There’s No Way Hannah Can Afford That Apartment

Lena Dunham on the set of Girls (HBO)
Lena Dunham on the set of Girls (HBO)

I worked retail, selling art supplies, when Friends was insanely popular. I lived in a tiny studio — they’d call it micro-housing now — and I got by. I quit when I was hired as a caption writer. It paid three times what my retail job paid, though it was still not a lot of money. I moved into a two bedroom duplex with a friend, and I continued to get by. I didn’t have a lot of money, but I didn’t have a lot of expenses, either.

But it was not New York City, it was Seattle on the front edge of the tech boom, and it was still cheap. It always bothered me that Monica, a line cook, and Rachel, a barista — and not, I think, a very good one — had that spectacular apartment. Joey and Chandler’s place seemed a bit more believable, though I imagine Chandler was always having to front Joey at least part of his rent.

And now I’m on about Friends, when I mean to be on about Girls, which has the same maddening practical issue.
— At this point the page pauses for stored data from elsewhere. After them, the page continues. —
-- pv_equiv track=rewrite | github.com/amitportal/language_detector | script_detector.py | _char_lang
-- ===== SOURCE A (Python) =====
-- import string
-- from typing import Dict, Iterable, List, Mapping, MutableMapping, Sequence, Tuple, Union
--
-- UNICODE_RANGES: Dict[str, Sequence[range]] = {
--     "hi":  [range(0x0900, 0x0980)],        # Devanagari
--     "gu":  [range(0x0A80, 0x0B00)],        # Gujarati
--     "pa":  [range(0x0A00, 0x0A80)],        # Gurmukhi
--     "bn":  [range(0x0980, 0x0A00)],        # Bengali / Assamese
--     "or":  [range(0x0B00, 0x0B80)],        # Odia
--     "tam": [range(0x0B80, 0x0C00)],        # Tamil
--     "te":  [range(0x0C00, 0x0C80)],        # Telugu
--     "kn":  [range(0x0C80, 0x0D00)],        # Kannada
--     "ml":  [range(0x0D00, 0x0D80)],        # Malayalam
--     "ur":  [range(0x0600, 0x0700), range(0x0750, 0x0780)],  # Urdu / Arabic
--     "en":  [range(0x0000, 0x0080), range(0x0080, 0x0100)],  # ASCII + Latin‑1
-- }
--
-- _ASCII = set(map(ord, string.printable))  # printable ASCII ordinals
--
-- def _char_lang(cp: int) -> str | None:
--     """Return language code for *cp* (or ``None`` if unknown). Fast path for
--     ASCII to ‘en’. Uses plain `in` membership on *pre‑built* ``range`` objects.
--     """
--     if cp in _ASCII:
--         return "en"
--     for lang, ranges in UNICODE_RANGES.items():
--         for r in ranges:
--             if cp in r:
--                 return lang
--     return None
-- ===== SOURCE B (Python) =====
-- from typing import Dict, Sequence
--
-- UNICODE_RANGES: Dict[str, Sequence[range]] = {
--     "hi":  [range(0x0900, 0x0980)],
--     "gu":  [range(0x0A80, 0x0B00)],
--     "pa":  [range(0x0A00, 0x0A80)],
--     "bn":  [range(0x0980, 0x0A00)],
--     "or":  [range(0x0B00, 0x0B80)],
--     "tam": [range(0x0B80, 0x0C00)],
--     "te":  [range(0x0C00, 0x0C80)],
--     "kn":  [range(0x0C80, 0x0D00)],
--     "ml":  [range(0x0D00, 0x0D80)],
--     "ur":  [range(0x0600, 0x0700), range(0x0750, 0x0780)],
--     "en":  [range(0x0000, 0x0080), range(0x0080, 0x0100)],
-- }
--
-- # Flattened once at import time: disjoint (start, stop, lang) intervals sorted by start.
-- _INTERVALS = sorted(
--     (r.start, r.stop, lang)
--     for lang, ranges in UNICODE_RANGES.items()
--     for r in ranges
-- )
--
-- def _char_lang(cp: int) -> str | None:
--     """Binary search for the rightmost interval whose start <= cp, then
--     check cp against its stop.  (No ASCII special case needed: printable
--     ASCII lies inside the 0x0000-0x0080 'en' interval.)"""
--     lo, hi = 0, len(_INTERVALS)
--     while lo < hi:
--         mid = (lo + hi) // 2
--         if _INTERVALS[mid][0] <= cp:
--             lo = mid + 1
--         else:
--             hi = mid
--     if lo:
--         _start, stop, lang = _INTERVALS[lo - 1]
--         if cp < stop:
--             return lang
--     return None
-- ===== Notes on version B (the rewrite author's own statement) =====
-- stated objective: alternative
-- what changed: Replaced the ASCII set fast path plus linear scan over the language->ranges dict by a flat table of (start, stop, lang) intervals built once and sorted by start, queried with a hand-rolled binary search on the starts followed by a single stop check.
import Mathlib
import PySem

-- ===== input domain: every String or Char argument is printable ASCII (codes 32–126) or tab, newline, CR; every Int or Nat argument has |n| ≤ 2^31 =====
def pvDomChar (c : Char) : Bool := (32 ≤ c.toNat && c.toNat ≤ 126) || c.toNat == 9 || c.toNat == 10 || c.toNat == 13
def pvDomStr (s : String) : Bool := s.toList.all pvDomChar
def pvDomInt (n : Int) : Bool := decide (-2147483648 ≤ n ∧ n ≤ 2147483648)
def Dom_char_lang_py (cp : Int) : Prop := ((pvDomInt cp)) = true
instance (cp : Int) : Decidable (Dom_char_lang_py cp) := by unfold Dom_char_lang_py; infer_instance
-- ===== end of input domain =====

-- B replaces A's ASCII-set fast path + linear scan over the dict of ranges by one
-- sorted flat interval table queried with a binary search (alternative decomposition).

-- ===== PORT A =====
-- ordinals of string.printable, in string.printable's order
def asciiOrdsA : List Int :=
  [48, 49, 50, 51, 52, 53, 54, 55, 56, 57, 97, 98, 99, 100, 101, 102, 103, 104, 105,
   106, 107, 108, 109, 110, 111, 112, 113, 114, 115, 116, 117, 118, 119, 120, 121, 122,
   65, 66, 67, 68, 69, 70, 71, 72, 73, 74, 75, 76, 77, 78, 79, 80, 81, 82, 83, 84, 85,
   86, 87, 88, 89, 90, 33, 34, 35, 36, 37, 38, 39, 40, 41, 42, 43, 44, 45, 46, 47, 58,
   59, 60, 61, 62, 63, 64, 91, 92, 93, 94, 95, 96, 123, 124, 125, 126, 32, 9, 10, 13, 11, 12]

-- UNICODE_RANGES in dict insertion order; a range(a, b) is the pair (a, b)
def unicodeRangesA : List (String × List (Int × Int)) :=
  [("hi",  [(0x0900, 0x0980)]),
   ("gu",  [(0x0A80, 0x0B00)]),
   ("pa",  [(0x0A00, 0x0A80)]),
   ("bn",  [(0x0980, 0x0A00)]),
   ("or",  [(0x0B00, 0x0B80)]),
   ("tam", [(0x0B80, 0x0C00)]),
   ("te",  [(0x0C00, 0x0C80)]),
   ("kn",  [(0x0C80, 0x0D00)]),
   ("ml",  [(0x0D00, 0x0D80)]),
   ("ur",  [(0x0600, 0x0700), (0x0750, 0x0780)]),
   ("en",  [(0x0000, 0x0080), (0x0080, 0x0100)])]

-- `cp in r` for the inner loop over one language's ranges
def inRangesA (cp : Int) : List (Int × Int) → Bool
  | [] => false
  | (a, b) :: rest => if a ≤ cp ∧ cp < b then true else inRangesA cp rest

-- the outer for-loop over UNICODE_RANGES.items()
def scanLangsA (cp : Int) : List (String × List (Int × Int)) → Option String
  | [] => none
  | (lang, rs) :: rest => if inRangesA cp rs then some lang else scanLangsA cp rest

def char_lang_py (cp : Int) : Option String :=
  if cp ∈ asciiOrdsA then some "en" else scanLangsA cp unicodeRangesA

-- ===== PORT B =====
-- _INTERVALS: the same ranges flattened to (start, stop, lang), sorted by start
def intervalsB : List (Int × Int × String) :=
  [(0x0000, 0x0080, "en"),
   (0x0080, 0x0100, "en"),
   (0x0600, 0x0700, "ur"),
   (0x0750, 0x0780, "ur"),
   (0x0900, 0x0980, "hi"),
   (0x0980, 0x0A00, "bn"),
   (0x0A00, 0x0A80, "pa"),
   (0x0A80, 0x0B00, "gu"),
   (0x0B00, 0x0B80, "or"),
   (0x0B80, 0x0C00, "tam"),
   (0x0C00, 0x0C80, "te"),
   (0x0C80, 0x0D00, "kn"),
   (0x0D00, 0x0D80, "ml")]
How do they pay their rent?

On The Billfold, Emily Meg Weinstein compares Girls creator Lena Dunham’s own experience with that of her main character, Hannah Horvath. Weinstein provides real world economic context for what it means to be a working creative and — spoiler alert — single mother.

Dunham has never been a struggling artist. She has played one on TV. This may be one reason that Girls is not remotely realistic about the earnings of a freelance writer — no one involved in the making of the show has ever been, or even bothered to talk to, one. The real Dunham has published frequently in the New Yorker, and got a multimillion-dollar book deal in her mid-twenties. Still, she imagines a different existence.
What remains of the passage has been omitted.